On July 12, 2011, Roberts signed with BC Lietuvos rytas.

In July 2012, he signed with Bayern Munich. In October 2013, he signed with Darüşşafaka of the TBL2.

On October 2, 2014, Roberts signed with BCM Gravelines of the French LNB Pro A averaging 4.7 points and 4.9 rebounds.
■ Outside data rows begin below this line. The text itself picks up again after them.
-- ===== PORT B =====
-- B pass 1, body of the non-brace branch (the if/elif chain): the logical token and the rest.
def pvMergeBStep (t : String) (rest : List String) : String × List String :=
  match rest with
  | n1 :: rest1 =>
    if PySem.Str.endswith t ":" = true ∧ n1 ≠ "{" ∧ n1 ≠ "}" then (t ++ " " ++ n1, rest1)
    else
      match rest1 with
      | n2 :: rest2 =>
        if t = "..." ∧ n1 = "on" ∧ n2 ≠ "{" ∧ n2 ≠ "}" then ("... on " ++ n2, rest2)
        else (t, rest)
      | [] => (t, rest)
  | [] => (t, rest)

theorem pvMergeBStep_len (t : String) (rest : List String) : (pvMergeBStep t rest).2.length ≤ rest.length := by
  unfold pvMergeBStep
  split <;> (try split) <;> (try split) <;> (try split) <;> simp <;> omega

-- B pass 1: merge the raw tokens into logical tokens ('{', '}', or a fully merged field).
def pvMergeB : List String → List String
  | [] => []
  | t :: rest =>
    if t = "{" ∨ t = "}" then t :: pvMergeB rest
    else (pvMergeBStep t rest).1 :: pvMergeB (pvMergeBStep t rest).2
termination_by ts => ts.length
decreasing_by
  · simp
  · exact Nat.lt_succ_of_le (pvMergeBStep_len t rest)

-- `if pending is not None: pieces.append(pending + "\n")` resp. `+ " "`.
def pvFlushNL : Option String → List String
  | none => []
  | some p => [p ++ "\n"]

def pvFlushSP : Option String → List String
  | none => []
  | some p => [p ++ " "]

-- B pass 2, one iteration of the for loop: state = (indent, pending field, pieces so far).
def pvEmitStep (w : Int → String) (st : Int × Option String × List String) (t : String) :
    Int × Option String × List String :=
  if t = "{" then (st.1 + 1, none, (st.2.2 ++ pvFlushSP st.2.1) ++ ["{ \n"])
  else if t = "}" then (st.1 - 1, none, (st.2.2 ++ pvFlushNL st.2.1) ++ [w (st.1 - 1) ++ "}\n"])
  else (st.1, some (w st.1 ++ t), st.2.2 ++ pvFlushNL st.2.1)

def pretty_graphql_query_alt (compact : String) (indent_size : Int) (trailing_newline : Bool) : String :=
  let s := PySem.Str.strip compact
  if ¬ PySem.Str.isIn "{" s = true ∨ ¬ PySem.Str.isIn "}" s = true then s
  else
    let first := PySem.Str.find s "{"
    let last := PySem.Str.rfind s "}"
    if first = -1 ∨ last = -1 ∨ last ≤ first then s
    else
      let header := PySem.Str.strip (PySem.Str.slice s none (some first))
      let inner := PySem.Str.strip (PySem.Str.slice s (some (first + 1)) (some last))
      let raw := (PySem.Str.split₀ (PySem.Str.replace (PySem.Str.replace inner "{" " { ") "}" " } ")).filter (fun t => t != "")
      let logical := pvMergeB raw
      let fin := logical.foldl (pvEmitStep (pvInd indent_size)) (1, none, [header ++ " { \n"])
      let result := PySem.Str.join "" ((fin.2.2 ++ pvFlushNL fin.2.1) ++ ["}"])
      if trailing_newline then result ++ "\n" else result

-- ===== PRECONDITION & SPEC =====
def Spec_pretty_graphql_query (compact : String) (indent_size : Int) (trailing_newline : Bool) (out : String) : Prop := out = pretty_graphql_query_alt compact indent_size trailing_newline
instance (compact : String) (indent_size : Int) (trailing_newline : Bool) (out : String) : Decidable (Spec_pretty_graphql_query compact indent_size trailing_newline out) := by unfold Spec_pretty_graphql_query; infer_instance
-- pv_equiv track=rewrite | github.com/ARaycove/Quizzer | quizzer/dataAnalysis/sync_fetch_data.py | find_newest_timestamp
-- ===== SOURCE A (Python) =====
-- import typing
--
-- def find_newest_timestamp(records: typing.Dict[str, typing.List[typing.Dict]]) -> typing.Union[str, None]:
--     """
--     Finds the newest timestamp across all tables in a records dictionary.
--     For question_answer_pairs table, uses 'last_modified_timestamp'.
--     For question_answer_attempts table, uses 'time_stamp'.
--     Args:
--         records: A dictionary with table names as keys and lists of record dictionaries as values.
--     Returns:
--         The string value of the newest timestamp, or None if no records exist.
--     """
--     if not records:
--         return None
--
--     newest_timestamp = None
--
--     for table_name, table_records in records.items():
--         if not table_records:
--             continue
--
--         # Determine which timestamp column to use
--         timestamp_column = 'last_modified_timestamp' if table_name == 'question_answer_pairs' else 'time_stamp'
--
--         # Find newest timestamp in this table
--         table_newest = max(table_records, key=lambda x: x.get(timestamp_column, ''))
--         table_newest_timestamp = table_newest.get(timestamp_column)
--
--         # Compare with overall newest
--         if table_newest_timestamp and (newest_timestamp is None or table_newest_timestamp > newest_timestamp):
--             newest_timestamp = table_newest_timestamp
--
--     return newest_timestamp
-- ===== SOURCE B (Python) =====
-- def find_newest_timestamp(records):
--     """Staged: gather every record's timestamp value into one flat list,
--     filter out the falsy ones, then return the library max (or None)."""
--     values = [
--         record.get('last_modified_timestamp' if table == 'question_answer_pairs'
--                    else 'time_stamp', '')
--         for table, table_records in records.items()
--         for record in table_records
--     ]
--     candidates = [v for v in values if v]
--     return max(candidates) if candidates else None
-- ===== Notes on version B (the rewrite author's own statement) =====
-- stated objective: simpler
-- what changed: Replaces A's accumulator loop with nested per-table max(key=...) reductions by three staged passes: a flat comprehension gathering every timestamp value, a filter dropping falsy ones, and a single library max over the remaining candidates.
import Mathlib
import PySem

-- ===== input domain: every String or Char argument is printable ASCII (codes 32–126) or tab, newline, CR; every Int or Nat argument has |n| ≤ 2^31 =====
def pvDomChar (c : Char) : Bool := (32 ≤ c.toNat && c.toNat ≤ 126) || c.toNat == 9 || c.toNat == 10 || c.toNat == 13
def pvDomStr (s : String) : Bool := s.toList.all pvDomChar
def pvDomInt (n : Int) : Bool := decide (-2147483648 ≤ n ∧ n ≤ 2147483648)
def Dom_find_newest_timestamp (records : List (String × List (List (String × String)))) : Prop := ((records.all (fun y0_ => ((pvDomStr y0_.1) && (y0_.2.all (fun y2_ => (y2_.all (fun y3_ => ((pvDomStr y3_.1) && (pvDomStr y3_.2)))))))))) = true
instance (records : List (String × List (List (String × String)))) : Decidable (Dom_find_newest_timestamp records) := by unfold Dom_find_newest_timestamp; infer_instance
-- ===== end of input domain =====

-- B replaces A's accumulator loop with nested per-table max(key=...) reductions by three
-- staged passes: gather every timestamp value, filter the falsy ones, one library max.


-- ===== PORT A =====
-- record.get(k) on an inner record dict (association list, first match)
def pvGetA (rec : List (String × String)) (k : String) : Option String :=
  PySem.Dict.get? (PySem.Dict.mk rec) k

-- the key function lambda x: x.get(timestamp_column, '') (string compared as its char list)
def pvKeyA (col : String) (x : List (String × String)) : List Char :=
  ((pvGetA x col).getD "").toList

-- one iteration of A's `for table_name, table_records in records.items():` loop body
def pvTableStepA (newest : Option String) (tb : String × List (List (String × String))) :
    Option String :=
  if tb.2 = [] then newest
  else
    let col := if tb.1 = "question_answer_pairs" then "last_modified_timestamp" else "time_stamp"
    match PySem.List.max? tb.2 (pvKeyA col) with
    | none => newest
    | some table_newest =>
      match pvGetA table_newest col with
      | none => newest                                    -- table_newest_timestamp is None: falsy
      | some v =>
        if v.toList = [] then newest                      -- '' is falsy
        else match newest with
             | none => some v
             | some n => if n.toList < v.toList then some v else newest

def find_newest_timestamp (records : List (String × List (List (String × String)))) :
    Option String :=
  if records = [] then none
  else records.foldl pvTableStepA none

-- ===== PORT B =====
-- 'last_modified_timestamp' if table == 'question_answer_pairs' else 'time_stamp'
def pvColB (table : String) : String :=
  if table = "question_answer_pairs" then "last_modified_timestamp" else "time_stamp"

-- the inner part of B's flat comprehension: one table's record.get(col, '') values
def pvValuesB (tb : String × List (List (String × String))) : List String :=
  tb.2.map (fun rec => (PySem.Dict.get? (PySem.Dict.mk rec) (pvColB tb.1)).getD "")

def find_newest_timestamp_alt (records : List (String × List (List (String × String)))) :
    Option String :=
  let values := records.flatMap pvValuesB                          -- the gathering comprehension
  let candidates := values.filter (fun v => !v.toList.isEmpty)     -- [v for v in values if v]
  if candidates = [] then none
  else PySem.List.max? candidates (fun v => v.toList)              -- max(candidates)

-- ===== PRECONDITION & SPEC =====
def Spec_find_newest_timestamp (records : List (String × List (List (String × String)))) (out : Option String) : Prop := out = find_newest_timestamp_alt records
instance (records : List (String × List (List (String × String)))) (out : Option String) : Decidable (Spec_find_newest_timestamp records out) := by unfold Spec_find_newest_timestamp; infer_instance

-- ===== CLAIM (what is proved, stated in full; the proofs are below) =====
def Claim_equal_find_newest_timestamp : Prop := ∀ (records : List (String × List (List (String × String)))), Dom_find_newest_timestamp records → Spec_find_newest_timestamp records (find_newest_timestamp records)

-- ===== LEMMAS AND PROOFS =====

-- flat running-max step over plain string values (intermediate form linking A and B)
def pvStep (nw : Option String) (v : String) : Option String :=
  if v.toList = [] then nw
  else match nw with
       | none => some v
       | some n => if n.toList < v.toList then some v else nw

-- the running-max step of Python's max(); keeps the FIRST maximal element
def pvMaxStep {α : Type} (key : α → List Char) (m x : α) : α :=
  if key m < key x then x else m

-- PySem.List.max? on a cons is the running-max foldl started at the head
theorem max?_cons_foldl {α : Type} (key : α → List Char) (x : α) (t : List α) :
    PySem.List.max? (x :: t) key = some (t.foldl (pvMaxStep key) x) := by
  simp only [PySem.List.max?, List.foldl_cons]
  induction t generalizing x with
  | nil => rfl
  | cons y t ih =>
    simp only [List.foldl_cons, pvMaxStep]
    by_cases h : key x < key y
    · simpa [h, pvMaxStep] using ih y
    · simpa [h, pvMaxStep] using ih x

-- absorbing the running max into the flat step
theorem step_maxStep (nw : Option String) (m x : String) :
    pvStep nw (pvMaxStep (fun v => v.toList) m x) = pvStep (pvStep nw m) x := by
  by_cases h : m.toList < x.toList
  · simp only [pvMaxStep, if_pos h]
    by_cases hm : m.toList = []
    · have : pvStep nw m = nw := by simp [pvStep, hm]
      rw [this]
    · have hx : x.toList ≠ [] := by
        intro hx; rw [hx] at h; exact List.not_lt_nil _ h
      cases nw with
      | none => simp [pvStep, hm, hx, h]
      | some n =>
        by_cases hn : n.toList < m.toList
        · have h2 : n.toList < x.toList := lt_trans hn h
          simp [pvStep, hm, hx, hn, h, h2]
        · simp [pvStep, hm, hx, hn]
  · simp only [pvMaxStep, if_neg h]
    by_cases hx : x.toList = []
    · simp [pvStep, hx]
    · have hm : m.toList ≠ [] := by
        intro hm
        apply hx
        rcases hk : x.toList with _ | ⟨c, l⟩
        · rfl
        · exact absurd (hm ▸ hk ▸ List.nil_lt_cons c l) h
      cases nw with
      | none => simp [pvStep, hm, hx, h]
      | some n =>
        by_cases hn : n.toList < m.toList
        · simp [pvStep, hm, hx, hn, h]
        · have h2 : ¬ n.toList < x.toList :=
            fun hc => hn (lt_of_lt_of_le hc (not_lt.mp h))
          simp [pvStep, hm, hx, hn, h2]

-- A's finish on the table maximum = the flat fold over that table's values
theorem finishA_eq_foldl (col : String) (t : List (List (String × String)))
    (m : List (String × String)) (nw : Option String) :
    (match pvGetA (t.foldl (pvMaxStep (pvKeyA col)) m) col with
      | none => nw
      | some v =>
        if v.toList = [] then nw
        else match nw with
             | none => some v
             | some n => if n.toList < v.toList then some v else nw) =
    (t.map (fun rec => (PySem.Dict.get? (PySem.Dict.mk rec) col).getD "")).foldl pvStep
      (pvStep nw ((pvGetA m col).getD "")) := by
  induction t generalizing m nw with
  | nil =>
    simp only [List.map_nil, List.foldl_nil, pvStep, pvGetA]
    cases h : PySem.Dict.get? (PySem.Dict.mk m) col with
    | none => simp
    | some v => simp
  | cons x t ih =>
    simp only [List.foldl_cons, List.map_cons]
    rw [ih (pvMaxStep (pvKeyA col) m x) nw]
    have : (pvGetA (pvMaxStep (pvKeyA col) m x) col).getD "" =
        pvMaxStep (fun v => v.toList) ((pvGetA m col).getD "") ((pvGetA x col).getD "") := by
      simp only [pvMaxStep, pvKeyA]
      by_cases h : ((pvGetA m col).getD "").toList < ((pvGetA x col).getD "").toList <;> simp [h]
    rw [this, step_maxStep]
    rfl

-- one step of A's table loop = the flat fold of pvStep over that table's values
theorem tableStepA_eq (nw : Option String) (tb : String × List (List (String × String))) :
    pvTableStepA nw tb = (pvValuesB tb).foldl pvStep nw := by
  obtain ⟨tn, trs⟩ := tb
  cases trs with
  | nil => simp [pvTableStepA, pvValuesB]
  | cons x t =>
    simp only [pvTableStepA, pvValuesB, pvColB, if_neg (List.cons_ne_nil x t)]
    rw [max?_cons_foldl]
    exact finishA_eq_foldl _ t x nw

-- A's whole loop = the flat fold of pvStep over the gathered values
theorem foldA_eq_flat (records : List (String × List (List (String × String))))
    (nw : Option String) :
    records.foldl pvTableStepA nw = (records.flatMap pvValuesB).foldl pvStep nw := by
  induction records generalizing nw with
  | nil => rfl
  | cons tb t ih =>
    simp only [List.foldl_cons, List.flatMap_cons, List.foldl_append]
    rw [tableStepA_eq, ih]

-- the flat fold from a running value n = the running max over the filtered tail
theorem fold_some (vs : List String) (n : String) :
    vs.foldl pvStep (some n) =
      some ((vs.filter (fun v => !v.toList.isEmpty)).foldl (pvMaxStep (fun v => v.toList)) n) := by
  induction vs generalizing n with
  | nil => rfl
  | cons v t ih =>
    by_cases hv : v.toList = []
    · have : (!v.toList.isEmpty) = false := by simp [hv]
      simp only [List.foldl_cons, List.filter_cons, this, Bool.false_eq_true, if_false]
      rw [show pvStep (some n) v = some n by simp [pvStep, hv], ih]
    · have : (!v.toList.isEmpty) = true := by simp [hv]
      simp only [List.foldl_cons, List.filter_cons, this, if_true]
      rw [show pvStep (some n) v = some (pvMaxStep (fun v => v.toList) n v) by
        simp only [pvStep, hv, pvMaxStep]
        by_cases h : n.toList < v.toList <;> simp [h], ih]

-- the flat fold from None = max? of the filtered candidate list
theorem fold_none_eq (vs : List String) :
    vs.foldl pvStep none =
      (if (vs.filter (fun v => !v.toList.isEmpty)) = [] then none
       else PySem.List.max? (vs.filter (fun v => !v.toList.isEmpty)) (fun v => v.toList)) := by
  induction vs with
  | nil => rfl
  | cons v t ih =>
    by_cases hv : v.toList = []
    · have hb : (!v.toList.isEmpty) = false := by simp [hv]
      simp only [List.foldl_cons, List.filter_cons, hb, Bool.false_eq_true, if_false]
      rw [show pvStep none v = none by simp [pvStep, hv], ih]
    · have hb : (!v.toList.isEmpty) = true := by simp [hv]
      simp only [List.foldl_cons, List.filter_cons, hb, if_true]
      rw [show pvStep none v = some v by simp [pvStep, hv], fold_some,
        max?_cons_foldl]
      simp

-- ===== VERDICT (by name: the statement is the Claim_ definition above) =====
theorem find_newest_timestamp_spec : Claim_equal_find_newest_timestamp := by
  intro records _
  unfold Spec_find_newest_timestamp find_newest_timestamp find_newest_timestamp_alt
  by_cases h : records = []
  · simp [h]
  · simp only [h]
    rw [foldA_eq_flat, fold_none_eq]
    simp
On February 4, 2015, Roberts left the team citing personal reasons.

==Career statistics==

===NBA===

====Regular season====

| Year | Team | GP | GS | MPG | FG% | 3P% | FT% | RPG | APG | SPG | BPG | PPG |
|---|---|---|---|---|---|---|---|---|---|---|---|---|
| 2005–06 | Memphis | 33 | 0 | 5.5 | .455 | .000 | .478 | 1.5 | .2 | .2 | .1 | 1.5 |
| 2006–07 | Memphis | 54 | 18 | 17.9 | .452 | .000 | .725 | 4.8 | .6 | .7 | .2 | 5.2 |
| Career |  | 87 | 18 | 13.2 | .452 | .000 | .688 | 3.6 | .4 | .5 | .2 | 3.8 |

===Euroleague===

| Year | Team | GP | GS | MPG | FG% | 3P% | FT% | RPG | APG | SPG | BPG | PPG | PIR |
|---|---|---|---|---|---|---|---|---|---|---|---|---|---|
| 2009–10 | Partizan Belgrade | 21 | 21 | 32.2 | .335 | .319 | .658 | 7.4 | 2.3 | 1.1 | .3 | 9.0 | 10.0 |
| 2010–11 | Efes Pilsen | 16 | 3 | 20.9 | .435 | .379 | .594 | 5.1 | .8 | .9 | .6 | 6.5 | 7.5 |
| Career |  | 37 | 24 | 27.3 | .368 | .337 | .640 | 6.4 | 1.6 | 1.0 | .5 | 7.9 | 8.9 |

==Personal==

Roberts is the son of Lawrence E. "Butch" Jr., and Cynthia Roberts, nephew of former sportscaster Robin Roberts of Good Morning America fame and grandson of the late Col. Lawrence E. Roberts Sr. and Lucimarian Roberts.